Além disso, o Instituto Nacional do Seguro Social (INSS) paga benefícios de acordo com o histórico de contribuições do trabalhador. Por isso, quem deseja receber um valor maior precisa contribuir sobre salários mais altos durante a vida profissional.
De acordo com especialistas em direito previdenciário ouvidos pelo portal ABL Advogados, entender as regras de contribuição ajuda o trabalhador a fazer escolhas financeiras que aumentam o valor do benefício no futuro.
Como funciona a contribuição para o INSS?
Antes de tudo, o INSS garante aposentadorias, pensões e diversos auxílios aos trabalhadores brasileiros.

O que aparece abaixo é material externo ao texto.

-- pv_equiv track=rewrite | github.com/densharik/playwrightautoma | proxy_converter.py | split_proxy_string
-- ===== SOURCE A (Python) =====
-- def split_proxy_string(proxy_str):
--     """
--     Функция для разбора строки прокси на отдельные компоненты.
--     """
--     parts = []
--
--     # Удаляем 'http://' или 'https://' если они есть
--     if '://' in proxy_str:
--         protocol, rest = proxy_str.split('://', 1)
--         rest = rest.strip('/')
--     else:
--         rest = proxy_str
--
--     # Разбиваем оставшуюся строку по '@'
--     segments = rest.split('@')
--
--     # Список для хранения всех частей
--     all_parts = []
--
--     for segment in segments:
--         # Разбиваем каждый сегмент по ':'
--         subparts = segment.split(':')
--         all_parts.extend(subparts)
--
--     # Удаляем пустые строки и пробелы
--     parts = [s.strip() for s in all_parts if s.strip()]
--
--     return parts
-- ===== SOURCE B (Python) =====
-- def split_proxy_string(proxy_str):
--     """
--     Разбор строки прокси на компоненты одним проходом по символам.
--     """
--     # Удаляем 'http://' или 'https://' если они есть
--     if '://' in proxy_str:
--         protocol, rest = proxy_str.split('://', 1)
--         rest = rest.strip('/')
--     else:
--         rest = proxy_str
--
--     # Один проход: накапливаем символы токена, на разделителе сбрасываем
--     parts = []
--     cur = []
--     for ch in rest:
--         if ch == '@' or ch == ':':
--             tok = ''.join(cur).strip()
--             if tok:
--                 parts.append(tok)
--             cur = []
--         else:
--             cur.append(ch)
--     tok = ''.join(cur).strip()
--     if tok:
--         parts.append(tok)
--     return parts
-- ===== Notes on version B (the rewrite author's own statement) =====
-- stated objective: alternative
-- what changed: A's three staged passes (split on the at-sign, split each segment on the colon extending an accumulator, then a strip-and-filter pass) are replaced by a single character-level scan that accumulates the current token and flushes it, stripped and only if non-empty, at each delimiter character and at the end.
import Mathlib
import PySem

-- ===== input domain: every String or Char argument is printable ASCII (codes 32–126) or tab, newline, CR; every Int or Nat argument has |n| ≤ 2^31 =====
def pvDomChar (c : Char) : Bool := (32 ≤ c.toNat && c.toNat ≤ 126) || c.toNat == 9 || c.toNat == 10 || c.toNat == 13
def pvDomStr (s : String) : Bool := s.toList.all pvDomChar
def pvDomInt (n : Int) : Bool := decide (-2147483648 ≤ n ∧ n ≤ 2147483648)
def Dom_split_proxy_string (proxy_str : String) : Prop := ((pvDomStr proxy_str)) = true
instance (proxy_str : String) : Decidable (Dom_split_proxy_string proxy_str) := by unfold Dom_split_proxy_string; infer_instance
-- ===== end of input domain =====

-- B replaces A's staged passes (split on the at-sign, split each piece on the colon, then a strip-filter pass)
-- by one character-level scan with a token accumulator (alternative decomposition; same cost).

-- ===== PORT A =====
-- literal port: protocol guard, split('@'), inner split(':') extended into an accumulator, then strip-filter
def split_proxy_string (proxy_str : String) : List String :=
  let rest :=
    if PySem.Str.isIn "://" proxy_str then
      -- sep "://" is non-empty and present, so splitMax? is `some` with exactly 2 pieces;
      -- the getD defaults are unreachable totality padding
      let parts := (PySem.Str.splitMax? proxy_str "://" 1).getD []
      PySem.Str.stripChars (parts.getD 1 "") "/"
    else proxy_str
  let segments := (PySem.Str.split? rest "@").getD []
  let all_parts := segments.foldl (fun acc seg => acc ++ (PySem.Str.split? seg ":").getD []) []
  (all_parts.filter (fun s => !(PySem.Str.strip s == ""))).map PySem.Str.strip

-- ===== PORT B =====
-- port of Source B: same guard, then one pass over the characters with a token accumulator

-- flush: strip the accumulated token, keep it if non-empty (the repeated `tok = ...; if tok:` block)
def pvFlush (parts : List String) (cur : List Char) : List String :=
  let tok := PySem.Str.strip (String.ofList cur)
  if tok == "" then parts else parts ++ [tok]

-- the `for ch in rest` loop of Source B, as structural recursion over the characters
def pvScan (parts : List String) (cur : List Char) : List Char → List String
  | [] => pvFlush parts cur
  | c :: cs =>
      if c = '@' || c = ':' then pvScan (pvFlush parts cur) [] cs
      else pvScan parts (cur ++ [c]) cs

def split_proxy_string_alt (proxy_str : String) : List String :=
  let rest :=
    if PySem.Str.isIn "://" proxy_str then
      let parts := (PySem.Str.splitMax? proxy_str "://" 1).getD []
      PySem.Str.stripChars (parts.getD 1 "") "/"
    else proxy_str
  pvScan [] [] rest.toList

-- ===== PRECONDITION & SPEC =====
def Spec_split_proxy_string (proxy_str : String) (out : List String) : Prop := out = split_proxy_string_alt proxy_str
instance (proxy_str : String) (out : List String) : Decidable (Spec_split_proxy_string proxy_str out) := by unfold Spec_split_proxy_string; infer_instance

-- ===== CLAIM (what is proved, stated in full; the proofs are below) =====
def Claim_equal_split_proxy_string : Prop := ∀ (proxy_str : String), Dom_split_proxy_string proxy_str → Spec_split_proxy_string proxy_str (split_proxy_string proxy_str)

-- ===== LEMMAS AND PROOFS =====

/-- Structural single-character split, the common spine of both token lists. -/
def splitc (c : Char) : List Char → List (List Char)
  | [] => [[]]
  | x :: xs => if x = c then [] :: splitc c xs else (splitc c xs).modifyHead (x :: ·)

/-- Split on either delimiter '@' or ':' (A's flattened token list, B's scanner token list). -/
def splitc2 (s : List Char) : List (List Char) :=
  splitc ':' (s.map (fun x => if x = '@' then ':' else x))

/-- What B keeps of a raw token. -/
def pvKeep (t : List Char) : Option String :=
  if PySem.Str.strip (String.ofList t) = "" then none
  else some (PySem.Str.strip (String.ofList t))

theorem splitc_ne_nil (c : Char) (s : List Char) : splitc c s ≠ [] := by
  induction s with
  | nil => simp [splitc]
  | cons x xs ih =>
    simp only [splitc]
    split
    · simp
    · cases h : splitc c xs with
      | nil => exact absurd h ih
      | cons h' t' => simp [List.modifyHead]

theorem splitOn_go_eq (c : Char) :
    ∀ (s : List Char) (fuel : Nat) (cur : List Char) (acc : List (List Char))
      (hf : s.length ≤ fuel),
      PySem.Chars.splitOn.go [c] fuel s cur acc
        = acc.reverse ++ (splitc c s).modifyHead (cur.reverse ++ ·) := by
  intro s
  induction s with
  | nil =>
    intro fuel cur acc hf
    cases fuel <;> simp [PySem.Chars.splitOn.go.eq_def, splitc]
  | cons x xs ih =>
    intro fuel cur acc hf
    cases fuel with
    | zero => simp at hf
    | succ n =>
      rw [PySem.Chars.splitOn.go.eq_def]
      by_cases hx : x = c
      · have hpre : List.isPrefixOf [c] (x :: xs) = true := by
          simp [List.isPrefixOf, hx]
        simp only [hpre, if_pos, hx]
        rw [show List.drop [c].length (c :: xs) = xs by simp]
        rw [ih n [] (cur.reverse :: acc) (by simpa using hf)]
        simp [splitc]
        cases h : splitc c xs with
        | nil => exact absurd h (splitc_ne_nil c xs)
        | cons h' t' => simp [List.modifyHead]
      · have hpre : List.isPrefixOf [c] (x :: xs) = false := by
          simp [List.isPrefixOf]
          exact fun h => (hx h.symm).elim
        simp only [hpre, Bool.false_eq_true, if_false]
        rw [ih n (x :: cur) acc (by simpa using hf)]
        simp only [splitc, hx, if_false]
        cases h : splitc c xs with
        | nil => exact absurd h (splitc_ne_nil c xs)
        | cons h' t' => simp [List.modifyHead]

theorem splitOn_eq_splitc (c : Char) (s : List Char) :
    PySem.Chars.splitOn s [c] = splitc c s := by
  rw [PySem.Chars.splitOn, splitOn_go_eq c s (s.length + 1) [] [] (by omega)]
  cases h : splitc c s with
  | nil => exact absurd h (splitc_ne_nil c s)
  | cons h' t' => simp [List.modifyHead]

/-- Splitting on '@' then on ':' and flattening equals the two-delimiter split. -/
theorem flatMap_splitc (s : List Char) :
    (splitc '@' s).flatMap (splitc ':') = splitc2 s := by
  unfold splitc2
  induction s with
  | nil => simp [splitc]
  | cons x xs ih =>
    by_cases hx : x = '@'
    · simp only [splitc, hx, if_pos, List.map_cons, if_true, List.flatMap_cons]
      simp [splitc, ih]
    · simp only [splitc, hx, if_false, List.map_cons]
      cases h : splitc '@' xs with
      | nil => exact absurd h (splitc_ne_nil '@' xs)
      | cons hd tl =>
        simp only [List.modifyHead, List.flatMap_cons]
        have ih' : splitc ':' hd ++ tl.flatMap (splitc ':')
            = splitc ':' (xs.map (fun x => if x = '@' then ':' else x)) := by
          rw [← ih, h, List.flatMap_cons]
        by_cases hxb : x = ':'
        · subst hxb
          simp only [splitc, ← ih']
          simp [splitc]
        · rw [if_neg hxb, ← ih']
          cases hh : splitc ':' hd with
          | nil => exact absurd hh (splitc_ne_nil ':' hd)
          | cons h0 t0 => simp [splitc, hxb, hh]

theorem modifyHead_nil_append {α : Type} (l : List (List α)) :
    l.modifyHead (fun x => [] ++ x) = l := by
  cases l <;> simp

/-- The scanner computes the filtered stripped tokens of the two-delimiter split. -/
theorem pvScan_eq (s : List Char) :
    ∀ (parts : List String) (cur : List Char),
      pvScan parts cur s
        = parts ++ ((splitc2 s).modifyHead (cur ++ ·)).filterMap pvKeep := by
  induction s with
  | nil =>
    intro parts cur
    simp only [pvScan, splitc2, List.map_nil, splitc, List.modifyHead, List.append_nil]
    by_cases h : PySem.Str.strip (String.ofList cur) = "" <;>
      simp [pvFlush, pvKeep, h]
  | cons c cs ih =>
    intro parts cur
    by_cases hc : c = '@' ∨ c = ':'
    · have hmap : (fun x => if x = '@' then ':' else x) c = ':' := by
        rcases hc with h | h <;> simp [h]
      have hsplit : splitc2 (c :: cs) = [] :: splitc2 cs := by
        simp [splitc2, hmap, splitc]
      have hguard : (c = '@' || c = ':') = true := by
        rcases hc with h | h <;> simp [h]
      rw [pvScan, if_pos hguard, ih (pvFlush parts cur) [], hsplit]
      rw [modifyHead_nil_append]
      simp only [List.modifyHead, List.filterMap_cons]
      by_cases h : PySem.Str.strip (String.ofList cur) = "" <;>
        simp [pvFlush, pvKeep, h]
    · have hc1 : c ≠ '@' := fun h => hc (Or.inl h)
      have hc2 : c ≠ ':' := fun h => hc (Or.inr h)
      have hmap : (fun x => if x = '@' then ':' else x) c = c := by simp [hc1]
      have hsplit : splitc2 (c :: cs) = (splitc2 cs).modifyHead (c :: ·) := by
        simp [splitc2, hmap, splitc, hc2]
      have hguard : (c = '@' || c = ':') = false := by simp [hc1, hc2]
      rw [pvScan, if_neg (by simp [hguard]), ih parts (cur ++ [c]), hsplit]
      congr 1
      cases h : splitc2 cs with
      | nil => exact absurd (by simpa [splitc2] using h) (splitc_ne_nil ':' _)
      | cons hd tl => simp [List.modifyHead]

/-- A's final strip-filter over the stringified tokens is B's filterMap over the raw tokens. -/
theorem filter_strip_eq_filterMap (l : List (List Char)) :
    ((l.map String.ofList).filter (fun s => !(PySem.Str.strip s == ""))).map PySem.Str.strip
      = l.filterMap pvKeep := by
  induction l with
  | nil => simp
  | cons t ts ih =>
    by_cases h : PySem.Str.strip (String.ofList t) = "" <;>
      simp [pvKeep, h, ih]

/-- A's fold of inner splits equals the stringified two-delimiter split. -/
theorem all_parts_eq (rest : String) :
    ((PySem.Str.split? rest "@").getD []).foldl
        (fun acc seg => acc ++ (PySem.Str.split? seg ":").getD []) []
      = (splitc2 rest.toList).map String.ofList := by
  simp only [PySem.Str.split?, PySem.Chars.split?,
    show ("@" : String).toList = ['@'] from rfl, show (":" : String).toList = [':'] from rfl,
    List.isEmpty_cons, Bool.false_eq_true, if_false, Option.map_some, Option.getD_some,
    String.toList_ofList]
  rw [PySem.List.foldl_append_eq_flatMap]
  rw [List.nil_append, List.flatMap_map]
  simp only [String.toList_ofList, splitOn_eq_splitc]
  rw [← flatMap_splitc, List.map_flatMap]

-- ===== VERDICT (by name: the statement is the Claim_ definition above) =====
theorem split_proxy_string_spec : Claim_equal_split_proxy_string := by
  intro proxy_str _
  unfold Spec_split_proxy_string split_proxy_string split_proxy_string_alt
  simp only
  rw [all_parts_eq, filter_strip_eq_filterMap, pvScan_eq, modifyHead_nil_append,
    List.nil_append]
-- pv_equiv track=rewrite | github.com/terrene-foundation/mlfp | scripts/generate_selfcontained_notebook.py | strip_copyright_header
-- ===== SOURCE A (Python) =====
-- def strip_copyright_header(source: str) -> str:
--     """Remove the `# Copyright ... / # SPDX-License-Identifier: ...` prefix."""
--     lines = source.split("\n")
--     i = 0
--     while i < len(lines) and (
--         lines[i].startswith("# Copyright") or lines[i].startswith("# SPDX")
--     ):
--         i += 1
--     return "\n".join(lines[i:])
-- ===== SOURCE B (Python) =====
-- def strip_copyright_header(source: str) -> str:
--     """Remove the `# Copyright ... / # SPDX-License-Identifier: ...` prefix."""
--     while source.startswith("# Copyright") or source.startswith("# SPDX"):
--         _head, sep, source = source.partition("\n")
--         if not sep:
--             return ""
--     return source
-- ===== Notes on version B (the rewrite author's own statement) =====
-- stated objective: simpler
-- what changed: B strips the header with one forward pass over the string itself (startswith + partition at the first newline, looping on the remainder) instead of splitting the entire source into a list of lines, scanning an index over it and re-joining the suffix.
import Mathlib
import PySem

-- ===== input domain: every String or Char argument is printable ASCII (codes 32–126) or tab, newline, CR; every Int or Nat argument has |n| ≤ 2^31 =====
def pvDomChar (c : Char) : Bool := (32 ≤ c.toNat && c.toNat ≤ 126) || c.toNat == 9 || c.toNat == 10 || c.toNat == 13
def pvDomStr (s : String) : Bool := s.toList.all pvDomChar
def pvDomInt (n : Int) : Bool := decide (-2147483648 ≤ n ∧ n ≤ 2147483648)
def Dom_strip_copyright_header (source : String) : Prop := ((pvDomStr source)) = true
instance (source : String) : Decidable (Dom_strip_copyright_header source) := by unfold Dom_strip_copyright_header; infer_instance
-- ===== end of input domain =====

-- B strips header lines in one forward pass over the string (startswith + partition on the
-- first newline) instead of splitting the whole source into lines and re-joining; objective: simpler/alternative.

def pvHdr1 : List Char := "# Copyright".toList
def pvHdr2 : List Char := "# SPDX".toList

-- ===== PORT A =====
-- the 'while i < len(lines) and lines[i].startswith(...)' index loop, as dropping from the line list
def pvADrop : List (List Char) → List (List Char)
  | [] => []
  | l :: ls =>
      if PySem.Chars.startswith l pvHdr1 || PySem.Chars.startswith l pvHdr2 then pvADrop ls
      else l :: ls

def strip_copyright_header (source : String) : String :=
  String.ofList (PySem.Chars.join ['\n'] (pvADrop (PySem.Chars.splitOn source.toList ['\n'])))

-- ===== PORT B =====
-- hand port of str.partition("\n") (PySem has no partition): (before, found?, after), exact
def pvPartitionNl : List Char → List Char × Bool × List Char
  | [] => ([], false, [])
  | c :: t =>
      if c = '\n' then ([], true, t)
      else
        let p := pvPartitionNl t
        (c :: p.1, p.2.1, p.2.2)

-- termination fact for pvBGo (cited by its decreasing_by)
theorem pvPartitionNl_lt (cs : List Char) (h : (pvPartitionNl cs).2.1 = true) :
    (pvPartitionNl cs).2.2.length < cs.length := by
  induction cs with
  | nil => simp [pvPartitionNl] at h
  | cons c t ih =>
    by_cases hc : c = '\n'
    · simp [pvPartitionNl, hc]
    · simp [pvPartitionNl, hc] at h ⊢
      exact (ih h).le

-- B's while loop: test the header prefixes, partition off the first line, continue on the rest
def pvBGo (cs : List Char) : List Char :=
  if PySem.Chars.startswith cs pvHdr1 || PySem.Chars.startswith cs pvHdr2 then
    let p := pvPartitionNl cs
    if h : p.2.1 then pvBGo p.2.2 else []
  else cs
termination_by cs.length
decreasing_by exact pvPartitionNl_lt cs (by simpa using h)

def strip_copyright_header_alt (source : String) : String :=
  String.ofList (pvBGo source.toList)

-- ===== PRECONDITION & SPEC =====
def Spec_strip_copyright_header (source : String) (out : String) : Prop := out = strip_copyright_header_alt source
instance (source : String) (out : String) : Decidable (Spec_strip_copyright_header source out) := by unfold Spec_strip_copyright_header; infer_instance

-- ===== CLAIM (what is proved, stated in full; the proofs are below) =====
def Claim_equal_strip_copyright_header : Prop := ∀ (source : String), Dom_strip_copyright_header source → Spec_strip_copyright_header source (strip_copyright_header source)

-- ===== LEMMAS AND PROOFS =====

theorem pvBGo_eq (cs : List Char) :
    pvBGo cs =
      if PySem.Chars.startswith cs pvHdr1 || PySem.Chars.startswith cs pvHdr2 then
        (if (pvPartitionNl cs).2.1 then pvBGo (pvPartitionNl cs).2.2 else [])
      else cs := by
  rw [pvBGo]; split <;> [skip; rfl]
  split <;> simp_all

-- the chunk list pvChunks cs is what source.split("\n") produces, phrased through pvPartitionNl
def pvChunks (cs : List Char) : List (List Char) :=
  (pvPartitionNl cs).1 ::
    (if h : (pvPartitionNl cs).2.1 then pvChunks (pvPartitionNl cs).2.2 else [])
termination_by cs.length
decreasing_by exact pvPartitionNl_lt cs (by simpa using h)

theorem pvChunks_eq (cs : List Char) :
    pvChunks cs =
      (pvPartitionNl cs).1 ::
        (if (pvPartitionNl cs).2.1 then pvChunks (pvPartitionNl cs).2.2 else []) := by
  rw [pvChunks]; split <;> simp_all

theorem pvGo_nl (fuel : Nat) : ∀ (l cur : List Char) (acc : List (List Char)), l.length < fuel →
    PySem.Chars.splitOn.go ['\n'] fuel l cur acc =
      acc.reverse ++ List.modifyHead (cur.reverse ++ ·) (pvChunks l) := by
  induction fuel with
  | zero => intro l cur acc h; omega
  | succ f ih =>
    intro l cur acc h
    cases l with
    | nil =>
      rw [pvChunks_eq]
      simp [PySem.Chars.splitOn.go, pvPartitionNl]
    | cons c t =>
      rw [pvChunks_eq]
      by_cases hc : c = '\n'
      · subst hc
        have ht : t.length < f := by simp at h; omega
        rw [PySem.Chars.splitOn.go]
        simp only [List.isPrefixOf, if_true, List.length_singleton, List.drop_succ_cons,
          List.drop_zero, pvPartitionNl]
        rw [ih t [] _ ht, pvChunks_eq]
        simp
      · have ht : t.length < f := by simp at h; omega
        rw [PySem.Chars.splitOn.go]
        rw [if_neg (by simp [List.isPrefixOf, beq_iff_eq]; intro hh; exact hc hh.symm)]
        rw [ih t (c :: cur) acc ht, pvChunks_eq]
        simp [pvPartitionNl, hc]

theorem pvSplitOn_eq_chunks (cs : List Char) :
    PySem.Chars.splitOn cs ['\n'] = pvChunks cs := by
  rw [PySem.Chars.splitOn, pvGo_nl (cs.length + 1) cs [] [] (by omega)]
  rw [pvChunks_eq]
  simp

theorem pvPart_decomp (cs : List Char) :
    cs = (pvPartitionNl cs).1 ++
      (if (pvPartitionNl cs).2.1 then '\n' :: (pvPartitionNl cs).2.2 else []) := by
  induction cs with
  | nil => simp [pvPartitionNl]
  | cons c t ih =>
    by_cases hc : c = '\n'
    · simp [pvPartitionNl, hc]
    · simp only [pvPartitionNl, hc, if_false, List.cons_append]
      exact congrArg (c :: ·) ih

theorem pvJoin_chunks (cs : List Char) :
    PySem.Chars.join ['\n'] (pvChunks cs) = cs := by
  induction cs using pvChunks.induct with
  | case1 cs ih =>
    rw [pvChunks_eq]
    by_cases h : (pvPartitionNl cs).2.1
    · rw [if_pos h, pvChunks_eq, PySem.Chars.join_cons_cons, ← pvChunks_eq, ih h]
      conv_rhs => rw [pvPart_decomp cs]
      simp [h]
    · rw [if_neg h, PySem.Chars.join_singleton]
      conv_rhs => rw [pvPart_decomp cs]
      simp [h]

theorem pvPrefix_part (hdr : List Char) (hnl : '\n' ∉ hdr) : ∀ cs : List Char,
    hdr.isPrefixOf (pvPartitionNl cs).1 = hdr.isPrefixOf cs := by
  induction hdr with
  | nil => intro cs; simp [List.isPrefixOf]
  | cons a hs ih =>
    intro cs
    have ha : a ≠ '\n' := fun hh => hnl (hh ▸ List.mem_cons_self)
    have hhs : '\n' ∉ hs := fun hh => hnl (List.mem_cons_of_mem _ hh)
    cases cs with
    | nil => simp [pvPartitionNl]
    | cons c t =>
      by_cases hc : c = '\n'
      · subst hc
        simp [pvPartitionNl, List.isPrefixOf, beq_iff_eq, ha]
      · simp only [pvPartitionNl, hc, if_false, List.isPrefixOf]
        rw [ih hhs t]

theorem pvStartswith_part (cs : List Char) (hdr : List Char) (hnl : '\n' ∉ hdr) :
    PySem.Chars.startswith (pvPartitionNl cs).1 hdr = PySem.Chars.startswith cs hdr := by
  simp only [PySem.Chars.startswith]
  exact pvPrefix_part hdr hnl cs

theorem pvMain (cs : List Char) :
    PySem.Chars.join ['\n'] (pvADrop (pvChunks cs)) = pvBGo cs := by
  induction cs using pvBGo.induct with
  | case1 cs hcond p h ih =>
    rw [pvChunks_eq, pvBGo_eq, if_pos hcond, if_pos h]
    rw [pvADrop, if_pos ?_, ← ih]
    · rw [if_pos h]
    · rwa [pvStartswith_part cs pvHdr1 (by decide), pvStartswith_part cs pvHdr2 (by decide)]
  | case2 cs hcond p h =>
    rw [pvChunks_eq, pvBGo_eq, if_pos hcond, if_neg h]
    rw [pvADrop, if_pos ?_, if_neg h, pvADrop, PySem.Chars.join_nil]
    rwa [pvStartswith_part cs pvHdr1 (by decide), pvStartswith_part cs pvHdr2 (by decide)]
  | case3 cs hcond =>
    rw [pvBGo_eq, if_neg hcond, pvChunks_eq, pvADrop, if_neg ?_, ← pvChunks_eq, pvJoin_chunks]
    rwa [pvStartswith_part cs pvHdr1 (by decide), pvStartswith_part cs pvHdr2 (by decide)]

-- ===== VERDICT (by name: the statement is the Claim_ definition above) =====
theorem strip_copyright_header_spec : Claim_equal_strip_copyright_header := by
  intro source _
  unfold Spec_strip_copyright_header strip_copyright_header strip_copyright_header_alt
  rw [pvSplitOn_eq_chunks, pvMain]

Para manter esse sistema, trabalhadores com carteira assinada, autônomos e contribuintes facultativos realizam contribuições mensais.
Além disso, essas contribuições seguem uma tabela progressiva, que define o percentual aplicado sobre o salário do trabalhador. Em 2026, o salário mínimo foi fixado em R$ 1.621, enquanto o teto previdenciário passou para R$ 8.475,55.
Tabela de contribuição do INSS em 2026
Atualmente, os trabalhadores contribuem conforme as faixas de renda estabelecidas pela Previdência Social.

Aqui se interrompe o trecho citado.